Even if a sensor is receiving no light, some thermal noise (called dark noise) may occur. Thermal noise (dark noise) is proportional to time. During exposure to light, the primary noise source (called shot noise) is related to conversion of photons to electrons, and the noise increases with the square root of the signal. Small sensors tend to have a lower signal-to-noise ratio than large sensors, particularly for low reflectance or low transmissivity areas of a document. Smaller sensor areas can provide higher input sampling rates, but other measures of image quality, and, in particular, color quality, as measured by signal-to-noise may be reduced.
If an input sampling rate is selected that is lower than the native input sampling rate, then the signal-to-noise may be improved by combining samples. Analog signals from adjacent sensor areas may be added, or digital values may be averaged after analog-to-digital conversation. Adding N samples improves the signal-to-noise ratio by the square root of N. Typically, adding analog signals requires the signal levels to be relatively small before adding to avoid saturating a charge element, so that analog averaging is typically used for speed (fewer conversions) but not for improvement in signal-to-noise ratio.

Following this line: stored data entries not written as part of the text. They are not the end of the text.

-- pv_equiv track=rewrite | github.com/Suprawich/Python | Comp Prog/delivery.py | get_item_count
-- ===== SOURCE A (Python) =====
-- def get_item_count(sending_addresses) :
--   '''
--   ฟังก์ชันนี้คืน dict {เลขที่บ้าน: จำนวนของที่ต้องส่งให้}
--   โดย sending_addresses คือ list [เลขที่บ้านที่จะส่งของหนึ่งชิ้น,...]
--
--   EX get_item_count(['10/000', '00/001', '00/011', '00/011', '00/009']) จะ return {'10/000' : 1, '00/001' : 1, '00/011' : 2, '00/009' : 1}
--   '''
--   address_num = {}
--   for address in sending_addresses:
--       address_num[address] = 0
--   for address in sending_addresses:
--       if address in address_num:
--           address_num[address] += 1
--   return address_num
-- ===== SOURCE B (Python) =====
-- def get_item_count(sending_addresses):
--     # one comprehension: distinct addresses in first-appearance order, each paired with its count
--     return {a: sending_addresses.count(a) for a in dict.fromkeys(sending_addresses)}
-- ===== Notes on version B (the rewrite author's own statement) =====
-- stated objective: simpler
-- what changed: Replaces A's two dict-mutation passes (zero all keys, then increment) with a single comprehension over the deduplicated keys (dict.fromkeys), pairing each distinct address with list.count; no accumulator dict is mutated.
import Mathlib
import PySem

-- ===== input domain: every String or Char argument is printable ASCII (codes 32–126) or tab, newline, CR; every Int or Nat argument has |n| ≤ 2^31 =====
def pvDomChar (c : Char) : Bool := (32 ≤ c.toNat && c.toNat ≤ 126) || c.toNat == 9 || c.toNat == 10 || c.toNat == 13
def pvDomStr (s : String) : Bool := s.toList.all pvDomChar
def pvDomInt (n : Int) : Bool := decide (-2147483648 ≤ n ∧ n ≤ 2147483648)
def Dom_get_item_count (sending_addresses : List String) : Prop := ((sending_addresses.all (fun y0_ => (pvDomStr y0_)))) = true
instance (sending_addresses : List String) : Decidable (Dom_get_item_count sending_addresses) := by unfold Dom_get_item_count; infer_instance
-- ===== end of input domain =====

-- B replaces A's two dict-mutation passes with one comprehension over the deduplicated keys (same values, same key order).

-- ===== PORT A =====
def get_item_count (sending_addresses : List String) : List (String × Int) :=
  let address_num :=
    sending_addresses.foldl (fun d address => d.insert address (0 : Int)) PySem.Dict.empty
  let address_num :=
    sending_addresses.foldl
      (fun d address => if d.contains address then d.insert address (d.getD address 0 + 1) else d)
      address_num
  address_num.items

-- ===== PORT B =====
def get_item_count_alt (sending_addresses : List String) : List (String × Int) :=
  (PySem.List.dedup sending_addresses).map
    (fun a => (a, (sending_addresses.count a : Int)))

-- ===== PRECONDITION & SPEC =====
def Spec_get_item_count (sending_addresses : List String) (out : List (String × Int)) : Prop := out = get_item_count_alt sending_addresses
instance (sending_addresses : List String) (out : List (String × Int)) : Decidable (Spec_get_item_count sending_addresses out) := by unfold Spec_get_item_count; infer_instance

-- ===== CLAIM (what is proved, stated in full; the proofs are below) =====
def Claim_equal_get_item_count : Prop := ∀ (sending_addresses : List String), Dom_get_item_count sending_addresses → Spec_get_item_count sending_addresses (get_item_count sending_addresses)

-- ===== LEMMAS AND PROOFS =====

-- A's second loop: since every element is already a key, the guard is always true.
theorem loop2_eq_unguarded (l : List String) (d : PySem.Dict String Int)
    (h : ∀ x ∈ l, d.contains x = true) :
    l.foldl (fun d a => if d.contains a then d.insert a (d.getD a 0 + 1) else d) d
      = l.foldl (fun d a => d.insert a (d.getD a 0 + 1)) d := by
  induction l generalizing d with
  | nil => rfl
  | cons a l ih =>
    simp only [List.foldl_cons, h a (by simp)]
    simp only [if_pos]
    exact ih _ (fun x hx => by
      rw [PySem.Dict.contains_insert]
      simp [h x (List.mem_cons_of_mem _ hx)])

-- A's first loop leaves every value at 0.
theorem getD_loop1_zero (l : List String) (d : PySem.Dict String Int) (v : String)
    (h : d.getD v 0 = 0) :
    (l.foldl (fun d a => d.insert a (0 : Int)) d).getD v 0 = 0 := by
  induction l generalizing d with
  | nil => exact h
  | cons a l ih =>
    refine ih _ ?_
    rw [PySem.Dict.getD_insert]
    split_ifs <;> simp [h]

-- ===== VERDICT (by name: the statement is the Claim_ definition above) =====
theorem get_item_count_spec : Claim_equal_get_item_count := by
  intro xs _
  show get_item_count xs = get_item_count_alt xs
  unfold get_item_count get_item_count_alt
  simp only []
  set d1 := xs.foldl (fun d a => d.insert a (0 : Int)) PySem.Dict.empty with hd1
  have hkeys1 : d1.keys = PySem.Set.ofList xs := by
    rw [hd1, PySem.Dict.keys_foldl_insert]
    simp [PySem.Dict.keys_empty, PySem.Set.update_nil_left]
  have hmem1 : ∀ x ∈ xs, d1.contains x = true := by
    intro x hx
    rw [PySem.Dict.contains_iff_mem_keys, hkeys1]
    exact (PySem.Set.mem_ofList _ _).2 hx
  rw [loop2_eq_unguarded xs d1 hmem1]
  set d2 := xs.foldl (fun d a => d.insert a (d.getD a 0 + 1)) d1 with hd2
  have hnd1 : d1.keys.Nodup := by
    rw [hd1]
    exact PySem.Dict.nodup_keys_foldl_insert _ _ _ (by simp [PySem.Dict.keys_empty])
  have hkeys2 : d2.keys = PySem.Set.ofList xs := by
    rw [hd2, PySem.Dict.keys_foldl_insert, hkeys1, PySem.Set.update_eq_append_filter]
    have : (PySem.Set.ofList xs).filter (fun y => !(PySem.Set.contains (PySem.Set.ofList xs) y)) = [] := by
      rw [List.filter_eq_nil_iff]
      intro y hy
      simp
      exact (PySem.Set.mem_ofList _ _).1 hy
    rw [this, List.append_nil]
  have hnd2 : d2.keys.Nodup := by
    rw [hd2]; exact PySem.Dict.nodup_keys_foldl_insert _ _ _ hnd1
  have hval : ∀ v, d2.getD v 0 = (xs.count v : Int) := by
    intro v
    rw [hd2, PySem.Dict.getD_foldl_insert_add_one]
    rw [getD_loop1_zero xs PySem.Dict.empty v (by simp [PySem.Dict.getD_empty])]
    ring
  rw [PySem.Dict.items_eq_map_keys d2 hnd2 0, hkeys2, ← PySem.List.dedup_eq_ofList]
  exact List.map_congr_left (fun a _ => by rw [hval a])
-- B groups the lines into an explicit (header, body) section list in one pass and
-- then filters whole calendar sections out in a second pass (objective: alternative
-- decomposition, same cost); A is a single state-machine loop with an in-section flag.

-- ===== PORT A =====
def remove_all_calendar_sections (content : String) : String × Int :=
  let lines := PySem.Str.splitlines content
  let st := lines.foldl (fun (st : List String × Bool × Int) line =>
    if (PySem.Str.startswith (PySem.Str.lower (PySem.Str.strip line)) "#"
        || PySem.Str.startswith (PySem.Str.lower (PySem.Str.strip line)) "##"
        || PySem.Str.startswith (PySem.Str.lower (PySem.Str.strip line)) "###")
       && PySem.Str.isIn "calendar" (PySem.Str.lower (PySem.Str.strip line)) then
      (st.1, true, st.2.2 + 1)
    else if st.2.1 then
      if PySem.Str.startswith (PySem.Str.strip line) "#"
         || PySem.Str.startswith (PySem.Str.strip line) "##"
         || PySem.Str.startswith (PySem.Str.strip line) "###" then
        (st.1 ++ [line], false, st.2.2)
      else
        (st.1, st.2.1, st.2.2)
    else
      (st.1 ++ [line], st.2.1, st.2.2)) ([], false, 0)
  (PySem.Str.join "\n" st.1, st.2.2)

-- ===== PORT B =====
-- pass 1 of Source B: materialize the section list (header : Option String, body lines)
def pvSections (lines : List String) : List (Option String × List String) :=
  let p := lines.foldl
    (fun (st : List (Option String × List String) × Option String × List String) line =>
      if PySem.Str.startswith (PySem.Str.strip line) "#" then
        (st.1 ++ [(st.2.1, st.2.2)], some line, [])
      else
        (st.1, st.2.1, st.2.2 ++ [line])) ([], none, [])
  p.1 ++ [(p.2.1, p.2.2)]

def remove_all_calendar_sections_alt (content : String) : String × Int :=
  let sections := pvSections (PySem.Str.splitlines content)
  -- pass 2 of Source B: drop calendar sections, keep the rest verbatim
  let q := sections.foldl (fun (st : List String × Int) sec =>
    match sec.1 with
    | some h =>
      if PySem.Str.isIn "calendar" (PySem.Str.lower (PySem.Str.strip h)) then
        (st.1, st.2 + 1)
      else
        (st.1 ++ [h] ++ sec.2, st.2)
    | none => (st.1 ++ sec.2, st.2)) ([], 0)
  (PySem.Str.join "\n" q.1, q.2)

-- ===== PRECONDITION & SPEC =====
def Spec_remove_all_calendar_sections (content : String) (out : String × Int) : Prop := out = remove_all_calendar_sections_alt content
instance (content : String) (out : String × Int) : Decidable (Spec_remove_all_calendar_sections content out) := by unfold Spec_remove_all_calendar_sections; infer_instance

-- ===== CLAIM (what is proved, stated in full; the proofs are below) =====
def Claim_equal_remove_all_calendar_sections : Prop := ∀ (content : String), Dom_remove_all_calendar_sections content → Spec_remove_all_calendar_sections content (remove_all_calendar_sections content)

-- ===== LEMMAS AND PROOFS =====

set_option maxHeartbeats 1000000

-- proof-side abbreviations for the two tests
def pvIsH (l : String) : Bool := PySem.Str.startswith (PySem.Str.strip l) "#"
def pvIsC (l : String) : Bool := PySem.Str.isIn "calendar" (PySem.Str.lower (PySem.Str.strip l))

-- proof-side names for the three loop bodies (definitionally equal to the ports' lambdas)
def pvStepA (st : List String × Bool × Int) (line : String) : List String × Bool × Int :=
  if (PySem.Str.startswith (PySem.Str.lower (PySem.Str.strip line)) "#"
      || PySem.Str.startswith (PySem.Str.lower (PySem.Str.strip line)) "##"
      || PySem.Str.startswith (PySem.Str.lower (PySem.Str.strip line)) "###")
     && PySem.Str.isIn "calendar" (PySem.Str.lower (PySem.Str.strip line)) then
    (st.1, true, st.2.2 + 1)
  else if st.2.1 then
    if PySem.Str.startswith (PySem.Str.strip line) "#"
       || PySem.Str.startswith (PySem.Str.strip line) "##"
       || PySem.Str.startswith (PySem.Str.strip line) "###" then
      (st.1 ++ [line], false, st.2.2)
    else
      (st.1, st.2.1, st.2.2)
  else
    (st.1 ++ [line], st.2.1, st.2.2)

Scanning speed is affected by multiple factors; shift time of registers multiplied by number of pixels being shifted, and output amplifier speed. Typically, for low native input sampling rates, the primary limiter is exposure time, that is, the time required to illuminate the photo elements sufficiently to provide an acceptable signal-to-noise ratio. However, if the number of pixels being shifted becomes very large, then the time required to shift the individual pixel signals to an amplifier may become the limiting factor.
Areas of an image with slowly varying color, particularly dark colors, require high bit depth and high signal-to-noise to accurately reproduce the smooth tone and texture of the original. For areas of slowly varying color, high input sampling rate is not needed because there is no high frequency information in the image. Areas of an image that change color rapidly, for example, a forest scene or a close-up photograph of a multi-colored fabric, need a high input sampling rate to compute the high frequency information but high bit depth and high signal-to-noise are not needed. That is, for high frequency information, the color accuracy of each individual pixel is less important. High input sampling rates require small sensor areas, which in turn have relatively low signal-to-noise ratios, relatively low bit depth, and relatively low scanning speed. Large sensor areas provide high signal-to-noise, high bit depth, and high speed, but cannot provide high input sampling rates.
There is a need for a scanner that provides both high color quality and high native input sampling rate.